* [Requirement]
Taking the line with "have hGk : (G" as the first and the line with "lemma pv_set_map_pyRange (f" as the last, set down exactly every line in that range from the entries below, and no more.

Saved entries
▬▬▬▬▬▬

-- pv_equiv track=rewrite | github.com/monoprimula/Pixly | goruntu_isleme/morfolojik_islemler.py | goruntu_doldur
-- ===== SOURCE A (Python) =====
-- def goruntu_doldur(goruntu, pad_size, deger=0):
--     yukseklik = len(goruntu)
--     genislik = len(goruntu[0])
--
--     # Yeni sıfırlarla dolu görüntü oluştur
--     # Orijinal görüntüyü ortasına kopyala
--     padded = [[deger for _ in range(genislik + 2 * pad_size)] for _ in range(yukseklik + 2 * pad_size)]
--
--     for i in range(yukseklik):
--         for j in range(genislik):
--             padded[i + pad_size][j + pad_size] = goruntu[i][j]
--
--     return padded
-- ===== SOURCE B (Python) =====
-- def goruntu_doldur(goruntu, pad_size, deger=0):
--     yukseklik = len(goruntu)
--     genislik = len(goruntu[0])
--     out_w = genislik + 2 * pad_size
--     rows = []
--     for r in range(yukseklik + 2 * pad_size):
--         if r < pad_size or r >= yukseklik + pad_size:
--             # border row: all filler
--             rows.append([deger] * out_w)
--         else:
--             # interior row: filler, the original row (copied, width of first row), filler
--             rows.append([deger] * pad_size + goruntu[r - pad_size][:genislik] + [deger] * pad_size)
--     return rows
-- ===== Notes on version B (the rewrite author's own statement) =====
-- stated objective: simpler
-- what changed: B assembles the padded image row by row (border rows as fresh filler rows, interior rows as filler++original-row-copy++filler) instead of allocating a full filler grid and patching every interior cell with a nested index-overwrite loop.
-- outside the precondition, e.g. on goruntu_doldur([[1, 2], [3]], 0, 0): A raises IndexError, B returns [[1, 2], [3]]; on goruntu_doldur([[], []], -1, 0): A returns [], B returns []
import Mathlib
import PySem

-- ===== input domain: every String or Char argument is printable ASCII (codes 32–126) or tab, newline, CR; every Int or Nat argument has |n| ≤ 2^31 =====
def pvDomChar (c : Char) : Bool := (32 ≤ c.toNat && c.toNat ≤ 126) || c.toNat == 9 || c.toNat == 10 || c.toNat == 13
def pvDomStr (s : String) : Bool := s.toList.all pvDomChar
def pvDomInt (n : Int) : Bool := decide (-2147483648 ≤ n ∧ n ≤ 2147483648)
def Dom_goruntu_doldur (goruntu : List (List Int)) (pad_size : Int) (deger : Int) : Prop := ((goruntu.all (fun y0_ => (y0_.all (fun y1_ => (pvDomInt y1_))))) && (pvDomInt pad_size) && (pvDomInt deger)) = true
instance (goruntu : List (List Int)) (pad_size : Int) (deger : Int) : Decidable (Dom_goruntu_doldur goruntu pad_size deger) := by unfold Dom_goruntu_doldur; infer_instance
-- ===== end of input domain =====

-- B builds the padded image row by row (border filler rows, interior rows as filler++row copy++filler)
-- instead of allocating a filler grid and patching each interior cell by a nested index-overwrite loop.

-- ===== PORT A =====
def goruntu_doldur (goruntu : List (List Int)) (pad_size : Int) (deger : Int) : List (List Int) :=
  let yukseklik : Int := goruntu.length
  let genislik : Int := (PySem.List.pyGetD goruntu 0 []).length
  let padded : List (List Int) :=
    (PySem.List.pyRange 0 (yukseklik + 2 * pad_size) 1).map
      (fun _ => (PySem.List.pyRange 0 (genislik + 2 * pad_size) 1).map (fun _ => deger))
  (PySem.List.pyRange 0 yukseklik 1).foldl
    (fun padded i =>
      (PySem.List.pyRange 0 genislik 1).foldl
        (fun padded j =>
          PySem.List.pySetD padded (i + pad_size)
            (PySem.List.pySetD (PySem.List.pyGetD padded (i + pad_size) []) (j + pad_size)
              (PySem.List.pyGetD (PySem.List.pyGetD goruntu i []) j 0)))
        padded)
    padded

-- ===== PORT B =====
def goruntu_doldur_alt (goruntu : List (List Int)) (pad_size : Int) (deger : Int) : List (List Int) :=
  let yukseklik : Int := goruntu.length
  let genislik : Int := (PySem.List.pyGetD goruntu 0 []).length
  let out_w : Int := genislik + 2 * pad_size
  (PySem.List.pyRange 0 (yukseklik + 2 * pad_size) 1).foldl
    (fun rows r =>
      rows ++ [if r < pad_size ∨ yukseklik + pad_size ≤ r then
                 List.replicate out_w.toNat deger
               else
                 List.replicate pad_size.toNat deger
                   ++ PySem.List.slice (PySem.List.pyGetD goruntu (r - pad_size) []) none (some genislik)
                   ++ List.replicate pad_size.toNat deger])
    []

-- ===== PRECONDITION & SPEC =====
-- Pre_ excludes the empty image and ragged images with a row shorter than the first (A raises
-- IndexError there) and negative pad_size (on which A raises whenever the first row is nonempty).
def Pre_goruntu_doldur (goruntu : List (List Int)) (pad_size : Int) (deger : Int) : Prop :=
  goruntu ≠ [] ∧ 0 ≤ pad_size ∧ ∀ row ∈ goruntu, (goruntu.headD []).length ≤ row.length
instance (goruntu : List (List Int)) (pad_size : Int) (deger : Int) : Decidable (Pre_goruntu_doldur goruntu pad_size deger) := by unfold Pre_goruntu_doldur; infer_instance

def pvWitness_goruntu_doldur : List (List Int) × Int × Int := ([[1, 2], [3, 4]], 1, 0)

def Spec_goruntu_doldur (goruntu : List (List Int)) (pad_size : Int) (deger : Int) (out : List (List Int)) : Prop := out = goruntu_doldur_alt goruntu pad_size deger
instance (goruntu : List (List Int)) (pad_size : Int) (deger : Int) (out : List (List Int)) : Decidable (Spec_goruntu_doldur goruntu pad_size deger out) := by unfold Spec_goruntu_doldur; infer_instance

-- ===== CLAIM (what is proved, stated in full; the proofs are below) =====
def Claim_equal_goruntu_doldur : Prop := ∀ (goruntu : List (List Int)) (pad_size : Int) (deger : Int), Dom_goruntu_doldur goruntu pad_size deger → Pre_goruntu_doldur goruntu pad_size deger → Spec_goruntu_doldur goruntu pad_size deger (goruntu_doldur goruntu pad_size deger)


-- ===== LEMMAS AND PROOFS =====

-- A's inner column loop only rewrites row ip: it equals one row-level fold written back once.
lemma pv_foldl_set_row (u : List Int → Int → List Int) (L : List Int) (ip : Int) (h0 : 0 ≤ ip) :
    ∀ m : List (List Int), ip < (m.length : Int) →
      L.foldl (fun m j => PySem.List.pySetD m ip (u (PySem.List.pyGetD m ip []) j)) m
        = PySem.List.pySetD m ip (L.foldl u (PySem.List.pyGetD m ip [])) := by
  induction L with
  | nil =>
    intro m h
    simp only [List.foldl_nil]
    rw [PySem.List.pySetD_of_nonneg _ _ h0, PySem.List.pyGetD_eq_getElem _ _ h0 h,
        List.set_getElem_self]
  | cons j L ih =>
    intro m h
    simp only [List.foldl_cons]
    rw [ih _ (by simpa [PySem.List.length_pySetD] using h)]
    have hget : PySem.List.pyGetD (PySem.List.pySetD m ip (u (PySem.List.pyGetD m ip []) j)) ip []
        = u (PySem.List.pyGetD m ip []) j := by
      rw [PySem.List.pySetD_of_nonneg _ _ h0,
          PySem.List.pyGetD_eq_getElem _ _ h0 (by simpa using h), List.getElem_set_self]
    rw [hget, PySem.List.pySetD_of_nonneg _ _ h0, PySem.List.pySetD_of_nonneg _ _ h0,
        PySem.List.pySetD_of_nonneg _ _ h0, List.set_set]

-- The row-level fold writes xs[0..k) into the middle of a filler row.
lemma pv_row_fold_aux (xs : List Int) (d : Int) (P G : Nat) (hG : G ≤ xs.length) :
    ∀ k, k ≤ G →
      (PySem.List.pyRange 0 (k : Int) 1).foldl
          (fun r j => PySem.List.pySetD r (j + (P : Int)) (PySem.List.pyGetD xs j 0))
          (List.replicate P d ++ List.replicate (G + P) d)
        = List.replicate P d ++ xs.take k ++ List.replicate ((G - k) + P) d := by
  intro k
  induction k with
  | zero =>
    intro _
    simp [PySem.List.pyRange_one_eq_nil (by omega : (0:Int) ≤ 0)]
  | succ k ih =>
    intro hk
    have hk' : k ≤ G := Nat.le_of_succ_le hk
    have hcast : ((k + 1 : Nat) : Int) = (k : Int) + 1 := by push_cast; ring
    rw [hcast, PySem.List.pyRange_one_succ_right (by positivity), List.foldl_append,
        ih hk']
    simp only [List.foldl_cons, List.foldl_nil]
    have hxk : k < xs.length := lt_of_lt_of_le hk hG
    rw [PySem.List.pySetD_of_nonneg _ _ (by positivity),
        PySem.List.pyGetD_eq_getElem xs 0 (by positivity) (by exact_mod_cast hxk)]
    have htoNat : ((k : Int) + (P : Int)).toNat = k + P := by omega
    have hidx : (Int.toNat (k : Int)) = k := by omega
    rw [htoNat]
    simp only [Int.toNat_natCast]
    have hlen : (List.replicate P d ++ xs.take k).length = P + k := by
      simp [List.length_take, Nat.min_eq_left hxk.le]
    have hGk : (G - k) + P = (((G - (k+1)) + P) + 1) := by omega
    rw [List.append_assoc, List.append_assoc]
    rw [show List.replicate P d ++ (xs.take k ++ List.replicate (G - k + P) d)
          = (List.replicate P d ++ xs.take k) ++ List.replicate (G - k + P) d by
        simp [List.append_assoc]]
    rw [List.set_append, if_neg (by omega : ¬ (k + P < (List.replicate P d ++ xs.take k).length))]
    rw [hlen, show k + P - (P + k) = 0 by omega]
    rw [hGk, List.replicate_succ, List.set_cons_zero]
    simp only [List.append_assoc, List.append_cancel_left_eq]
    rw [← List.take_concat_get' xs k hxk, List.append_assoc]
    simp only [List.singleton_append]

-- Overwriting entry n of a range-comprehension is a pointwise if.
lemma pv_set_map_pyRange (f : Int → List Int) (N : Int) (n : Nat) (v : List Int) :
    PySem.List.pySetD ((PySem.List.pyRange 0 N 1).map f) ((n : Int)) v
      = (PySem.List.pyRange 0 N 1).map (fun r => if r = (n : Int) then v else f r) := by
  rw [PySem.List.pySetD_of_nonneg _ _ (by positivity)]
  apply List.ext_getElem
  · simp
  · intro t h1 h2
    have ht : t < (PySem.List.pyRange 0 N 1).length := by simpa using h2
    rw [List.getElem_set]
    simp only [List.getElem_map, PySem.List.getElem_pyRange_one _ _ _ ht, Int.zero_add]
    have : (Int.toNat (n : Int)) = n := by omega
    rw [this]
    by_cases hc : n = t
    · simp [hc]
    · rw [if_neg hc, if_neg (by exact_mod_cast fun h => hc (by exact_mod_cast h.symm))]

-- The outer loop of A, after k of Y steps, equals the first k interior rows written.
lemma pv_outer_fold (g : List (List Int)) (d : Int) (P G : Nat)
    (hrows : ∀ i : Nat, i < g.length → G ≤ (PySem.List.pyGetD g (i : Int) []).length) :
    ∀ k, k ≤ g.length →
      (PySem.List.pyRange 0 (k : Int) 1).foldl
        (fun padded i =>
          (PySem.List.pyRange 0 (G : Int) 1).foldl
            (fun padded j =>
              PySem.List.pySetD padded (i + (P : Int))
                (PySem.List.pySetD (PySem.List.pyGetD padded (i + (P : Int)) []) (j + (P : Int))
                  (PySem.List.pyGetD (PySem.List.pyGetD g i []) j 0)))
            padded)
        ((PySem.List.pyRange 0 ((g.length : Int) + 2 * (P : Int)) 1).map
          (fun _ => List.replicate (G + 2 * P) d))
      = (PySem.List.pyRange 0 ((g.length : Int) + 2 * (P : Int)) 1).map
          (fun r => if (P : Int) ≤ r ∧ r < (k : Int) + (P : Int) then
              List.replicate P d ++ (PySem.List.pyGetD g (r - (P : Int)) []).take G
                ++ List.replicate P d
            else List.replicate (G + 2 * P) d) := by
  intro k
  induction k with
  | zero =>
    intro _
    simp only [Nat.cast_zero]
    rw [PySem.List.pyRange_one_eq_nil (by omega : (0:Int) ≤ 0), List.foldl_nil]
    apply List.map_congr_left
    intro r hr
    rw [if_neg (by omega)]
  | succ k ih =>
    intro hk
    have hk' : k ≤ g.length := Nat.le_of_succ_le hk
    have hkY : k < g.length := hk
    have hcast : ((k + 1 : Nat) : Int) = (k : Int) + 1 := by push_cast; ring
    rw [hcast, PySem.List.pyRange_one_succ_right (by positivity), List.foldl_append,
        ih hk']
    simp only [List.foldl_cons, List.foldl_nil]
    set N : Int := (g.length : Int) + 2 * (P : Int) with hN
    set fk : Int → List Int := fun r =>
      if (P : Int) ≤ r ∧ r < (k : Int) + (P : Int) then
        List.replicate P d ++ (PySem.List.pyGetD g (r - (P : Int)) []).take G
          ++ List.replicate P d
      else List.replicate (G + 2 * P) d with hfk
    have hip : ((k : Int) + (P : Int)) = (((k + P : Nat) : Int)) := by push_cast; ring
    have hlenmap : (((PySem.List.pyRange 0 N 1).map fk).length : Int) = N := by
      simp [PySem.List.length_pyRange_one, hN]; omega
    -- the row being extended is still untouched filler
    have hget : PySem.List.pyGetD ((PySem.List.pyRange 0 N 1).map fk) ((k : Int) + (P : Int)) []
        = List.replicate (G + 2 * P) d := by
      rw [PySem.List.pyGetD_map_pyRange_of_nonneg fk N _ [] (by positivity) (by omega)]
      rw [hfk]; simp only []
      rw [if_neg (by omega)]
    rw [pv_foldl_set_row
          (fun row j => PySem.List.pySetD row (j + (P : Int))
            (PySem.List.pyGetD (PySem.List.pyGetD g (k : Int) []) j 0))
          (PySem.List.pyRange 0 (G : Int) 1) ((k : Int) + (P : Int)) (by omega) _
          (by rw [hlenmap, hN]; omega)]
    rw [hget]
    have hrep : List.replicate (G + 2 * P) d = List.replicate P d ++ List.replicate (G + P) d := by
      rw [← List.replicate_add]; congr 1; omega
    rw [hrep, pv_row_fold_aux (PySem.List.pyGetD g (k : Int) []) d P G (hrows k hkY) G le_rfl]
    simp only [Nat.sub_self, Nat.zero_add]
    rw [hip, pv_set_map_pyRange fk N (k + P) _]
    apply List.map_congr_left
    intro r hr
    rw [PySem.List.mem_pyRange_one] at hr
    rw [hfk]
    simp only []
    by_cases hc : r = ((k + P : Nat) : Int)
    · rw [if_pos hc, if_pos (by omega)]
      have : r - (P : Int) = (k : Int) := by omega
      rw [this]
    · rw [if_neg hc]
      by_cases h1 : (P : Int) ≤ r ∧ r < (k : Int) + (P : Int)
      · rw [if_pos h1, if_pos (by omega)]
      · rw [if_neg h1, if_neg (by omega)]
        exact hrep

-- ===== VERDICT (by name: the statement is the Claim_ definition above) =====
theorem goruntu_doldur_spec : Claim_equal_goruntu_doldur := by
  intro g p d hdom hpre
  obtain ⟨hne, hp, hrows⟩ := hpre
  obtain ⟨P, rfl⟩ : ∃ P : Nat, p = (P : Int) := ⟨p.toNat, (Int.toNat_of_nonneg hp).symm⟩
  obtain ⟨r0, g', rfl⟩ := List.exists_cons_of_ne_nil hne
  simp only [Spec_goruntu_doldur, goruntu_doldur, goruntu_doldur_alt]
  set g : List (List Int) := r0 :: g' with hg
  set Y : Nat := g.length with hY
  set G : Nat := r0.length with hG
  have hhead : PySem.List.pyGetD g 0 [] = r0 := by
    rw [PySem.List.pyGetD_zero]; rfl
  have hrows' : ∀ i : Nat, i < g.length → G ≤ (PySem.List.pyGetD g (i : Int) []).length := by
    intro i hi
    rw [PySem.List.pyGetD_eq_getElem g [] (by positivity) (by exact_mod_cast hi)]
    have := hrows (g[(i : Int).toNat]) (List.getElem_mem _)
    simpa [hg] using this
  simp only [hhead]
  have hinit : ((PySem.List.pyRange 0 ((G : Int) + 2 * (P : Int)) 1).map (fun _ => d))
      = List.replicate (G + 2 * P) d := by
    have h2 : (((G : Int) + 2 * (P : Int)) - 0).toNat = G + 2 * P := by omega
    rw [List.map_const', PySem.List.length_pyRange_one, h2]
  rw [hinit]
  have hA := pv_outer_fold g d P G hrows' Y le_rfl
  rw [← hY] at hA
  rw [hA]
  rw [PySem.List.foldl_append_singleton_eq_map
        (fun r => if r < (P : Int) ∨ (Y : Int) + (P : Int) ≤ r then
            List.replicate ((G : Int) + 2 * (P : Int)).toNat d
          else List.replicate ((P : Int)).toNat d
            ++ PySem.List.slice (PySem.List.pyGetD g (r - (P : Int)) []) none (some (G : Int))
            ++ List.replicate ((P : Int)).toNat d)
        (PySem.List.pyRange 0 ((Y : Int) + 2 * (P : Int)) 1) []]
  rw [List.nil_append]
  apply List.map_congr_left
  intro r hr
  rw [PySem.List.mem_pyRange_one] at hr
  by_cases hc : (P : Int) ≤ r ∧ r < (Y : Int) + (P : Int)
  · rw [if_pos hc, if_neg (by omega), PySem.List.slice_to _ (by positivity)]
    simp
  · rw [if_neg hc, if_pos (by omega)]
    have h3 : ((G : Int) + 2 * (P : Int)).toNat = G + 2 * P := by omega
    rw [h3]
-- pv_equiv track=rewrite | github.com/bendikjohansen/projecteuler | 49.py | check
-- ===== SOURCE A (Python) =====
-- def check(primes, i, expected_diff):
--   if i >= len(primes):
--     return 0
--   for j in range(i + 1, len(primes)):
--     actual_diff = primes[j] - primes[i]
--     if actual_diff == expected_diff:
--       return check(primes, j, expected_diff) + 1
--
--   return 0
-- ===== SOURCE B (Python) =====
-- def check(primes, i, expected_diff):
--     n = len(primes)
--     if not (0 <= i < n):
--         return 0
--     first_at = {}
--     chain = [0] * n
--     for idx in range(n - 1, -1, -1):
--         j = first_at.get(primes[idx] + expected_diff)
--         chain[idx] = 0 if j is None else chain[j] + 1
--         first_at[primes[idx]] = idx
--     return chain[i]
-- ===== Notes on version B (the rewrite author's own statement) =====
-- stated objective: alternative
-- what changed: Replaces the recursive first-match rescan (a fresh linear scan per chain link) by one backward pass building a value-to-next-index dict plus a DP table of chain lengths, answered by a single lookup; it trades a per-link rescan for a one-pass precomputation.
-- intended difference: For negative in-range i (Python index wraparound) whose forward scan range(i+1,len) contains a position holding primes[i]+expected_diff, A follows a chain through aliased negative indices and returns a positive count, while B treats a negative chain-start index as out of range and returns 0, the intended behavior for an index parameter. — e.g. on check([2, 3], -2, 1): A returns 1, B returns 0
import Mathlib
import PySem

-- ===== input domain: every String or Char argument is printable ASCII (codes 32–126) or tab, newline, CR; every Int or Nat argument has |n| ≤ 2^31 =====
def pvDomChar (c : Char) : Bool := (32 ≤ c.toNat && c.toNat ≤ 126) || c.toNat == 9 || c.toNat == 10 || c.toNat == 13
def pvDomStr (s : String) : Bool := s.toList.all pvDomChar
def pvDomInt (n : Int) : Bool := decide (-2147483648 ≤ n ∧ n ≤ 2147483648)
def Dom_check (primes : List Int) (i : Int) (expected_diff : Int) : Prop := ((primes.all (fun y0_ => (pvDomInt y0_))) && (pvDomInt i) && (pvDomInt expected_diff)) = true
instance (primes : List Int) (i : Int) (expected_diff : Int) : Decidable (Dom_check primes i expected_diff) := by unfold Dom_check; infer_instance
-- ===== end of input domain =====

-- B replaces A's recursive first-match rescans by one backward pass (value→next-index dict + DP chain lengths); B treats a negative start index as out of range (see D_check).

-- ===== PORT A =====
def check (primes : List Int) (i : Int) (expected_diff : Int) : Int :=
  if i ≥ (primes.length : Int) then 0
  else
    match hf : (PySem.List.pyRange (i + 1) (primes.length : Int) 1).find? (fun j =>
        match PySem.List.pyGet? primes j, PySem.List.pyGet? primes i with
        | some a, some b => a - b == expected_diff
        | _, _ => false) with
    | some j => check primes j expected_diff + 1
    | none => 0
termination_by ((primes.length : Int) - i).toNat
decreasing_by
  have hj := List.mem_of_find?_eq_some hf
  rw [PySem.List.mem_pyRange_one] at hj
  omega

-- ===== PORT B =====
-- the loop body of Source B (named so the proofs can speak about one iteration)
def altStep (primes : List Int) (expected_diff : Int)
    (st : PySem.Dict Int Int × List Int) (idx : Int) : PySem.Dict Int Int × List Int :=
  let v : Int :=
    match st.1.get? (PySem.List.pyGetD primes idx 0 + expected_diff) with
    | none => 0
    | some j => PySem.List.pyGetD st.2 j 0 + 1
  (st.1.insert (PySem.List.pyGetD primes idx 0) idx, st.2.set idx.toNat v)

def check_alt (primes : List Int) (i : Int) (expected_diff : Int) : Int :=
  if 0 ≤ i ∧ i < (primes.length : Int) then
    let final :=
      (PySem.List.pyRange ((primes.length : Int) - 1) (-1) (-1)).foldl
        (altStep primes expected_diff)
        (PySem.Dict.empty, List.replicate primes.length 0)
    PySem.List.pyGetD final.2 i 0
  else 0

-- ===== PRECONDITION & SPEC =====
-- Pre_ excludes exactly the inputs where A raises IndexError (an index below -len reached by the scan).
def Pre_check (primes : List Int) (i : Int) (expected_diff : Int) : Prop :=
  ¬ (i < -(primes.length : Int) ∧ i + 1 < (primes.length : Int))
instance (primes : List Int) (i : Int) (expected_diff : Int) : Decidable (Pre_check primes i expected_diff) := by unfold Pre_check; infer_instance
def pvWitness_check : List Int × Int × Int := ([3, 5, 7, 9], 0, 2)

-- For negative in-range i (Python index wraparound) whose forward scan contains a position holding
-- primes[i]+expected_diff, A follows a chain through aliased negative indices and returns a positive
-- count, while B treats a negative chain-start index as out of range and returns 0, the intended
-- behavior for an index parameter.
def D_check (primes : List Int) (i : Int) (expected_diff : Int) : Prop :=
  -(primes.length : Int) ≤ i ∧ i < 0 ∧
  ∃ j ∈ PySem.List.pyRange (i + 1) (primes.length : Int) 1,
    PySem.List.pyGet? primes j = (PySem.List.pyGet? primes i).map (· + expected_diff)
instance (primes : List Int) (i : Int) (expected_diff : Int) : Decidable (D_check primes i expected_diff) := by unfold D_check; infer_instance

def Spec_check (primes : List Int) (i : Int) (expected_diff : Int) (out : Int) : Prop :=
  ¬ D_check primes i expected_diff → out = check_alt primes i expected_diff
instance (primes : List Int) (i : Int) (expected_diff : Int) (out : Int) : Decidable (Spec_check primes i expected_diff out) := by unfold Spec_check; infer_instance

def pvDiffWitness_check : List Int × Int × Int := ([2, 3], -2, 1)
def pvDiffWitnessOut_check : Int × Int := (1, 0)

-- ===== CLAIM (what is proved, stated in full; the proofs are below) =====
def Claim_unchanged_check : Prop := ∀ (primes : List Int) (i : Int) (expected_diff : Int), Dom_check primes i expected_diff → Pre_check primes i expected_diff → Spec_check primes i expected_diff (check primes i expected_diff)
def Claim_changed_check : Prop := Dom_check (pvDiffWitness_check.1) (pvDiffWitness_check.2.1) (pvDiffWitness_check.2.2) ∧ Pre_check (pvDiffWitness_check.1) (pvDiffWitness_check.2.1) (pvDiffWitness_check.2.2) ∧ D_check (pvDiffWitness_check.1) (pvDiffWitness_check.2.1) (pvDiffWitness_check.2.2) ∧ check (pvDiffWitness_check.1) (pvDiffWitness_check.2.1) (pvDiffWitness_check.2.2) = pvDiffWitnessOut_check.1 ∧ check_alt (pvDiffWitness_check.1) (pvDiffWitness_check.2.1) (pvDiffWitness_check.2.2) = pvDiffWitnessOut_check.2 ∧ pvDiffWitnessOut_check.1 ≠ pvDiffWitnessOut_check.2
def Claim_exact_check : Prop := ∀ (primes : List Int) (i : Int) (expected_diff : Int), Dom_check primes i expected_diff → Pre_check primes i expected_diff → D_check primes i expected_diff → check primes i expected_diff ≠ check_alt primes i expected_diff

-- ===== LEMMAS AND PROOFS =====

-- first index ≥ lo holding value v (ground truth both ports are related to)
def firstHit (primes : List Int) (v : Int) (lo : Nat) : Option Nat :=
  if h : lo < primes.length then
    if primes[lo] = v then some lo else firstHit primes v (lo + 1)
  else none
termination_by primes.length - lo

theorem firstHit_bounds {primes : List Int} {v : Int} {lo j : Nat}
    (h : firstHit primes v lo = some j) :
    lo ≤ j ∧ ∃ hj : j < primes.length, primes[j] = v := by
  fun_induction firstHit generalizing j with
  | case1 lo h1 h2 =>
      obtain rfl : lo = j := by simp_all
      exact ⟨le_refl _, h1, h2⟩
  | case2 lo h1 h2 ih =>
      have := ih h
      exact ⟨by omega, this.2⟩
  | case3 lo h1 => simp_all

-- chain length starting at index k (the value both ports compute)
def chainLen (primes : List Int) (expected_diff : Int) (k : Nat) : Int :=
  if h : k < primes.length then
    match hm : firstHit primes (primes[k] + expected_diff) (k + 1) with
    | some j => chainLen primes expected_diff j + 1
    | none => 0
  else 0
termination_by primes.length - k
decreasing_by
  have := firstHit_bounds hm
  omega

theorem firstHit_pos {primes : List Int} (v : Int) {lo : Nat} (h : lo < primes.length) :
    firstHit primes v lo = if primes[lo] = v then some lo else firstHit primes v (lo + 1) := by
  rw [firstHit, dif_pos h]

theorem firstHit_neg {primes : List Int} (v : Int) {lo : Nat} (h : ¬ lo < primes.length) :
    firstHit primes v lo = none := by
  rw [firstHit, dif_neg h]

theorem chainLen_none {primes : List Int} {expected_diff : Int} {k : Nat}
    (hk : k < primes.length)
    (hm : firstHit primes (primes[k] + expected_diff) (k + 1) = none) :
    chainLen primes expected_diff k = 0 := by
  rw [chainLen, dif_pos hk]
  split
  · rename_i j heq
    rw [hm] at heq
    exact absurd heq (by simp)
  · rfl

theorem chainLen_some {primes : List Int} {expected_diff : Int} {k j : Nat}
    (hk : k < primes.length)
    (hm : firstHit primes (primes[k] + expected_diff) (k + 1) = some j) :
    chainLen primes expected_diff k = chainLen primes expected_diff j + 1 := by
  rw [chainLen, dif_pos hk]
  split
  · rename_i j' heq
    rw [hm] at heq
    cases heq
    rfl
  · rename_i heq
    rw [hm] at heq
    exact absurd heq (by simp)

▬▬▬▬▬▬

* [Solution to the problem]
    have hGk : (G - k) + P = (((G - (k+1)) + P) + 1) := by omega
    rw [List.append_assoc, List.append_assoc]
    rw [show List.replicate P d ++ (xs.take k ++ List.replicate (G - k + P) d)
          = (List.replicate P d ++ xs.take k) ++ List.replicate (G - k + P) d by
        simp [List.append_assoc]]
    rw [List.set_append, if_neg (by omega : ¬ (k + P < (List.replicate P d ++ xs.take k).length))]
    rw [hlen, show k + P - (P + k) = 0 by omega]
    rw [hGk, List.replicate_succ, List.set_cons_zero]
    simp only [List.append_assoc, List.append_cancel_left_eq]
    rw [← List.take_concat_get' xs k hxk, List.append_assoc]
    simp only [List.singleton_append]

-- Overwriting entry n of a range-comprehension is a pointwise if.
lemma pv_set_map_pyRange (f : Int → List Int) (N : Int) (n : Nat) (v : List Int) :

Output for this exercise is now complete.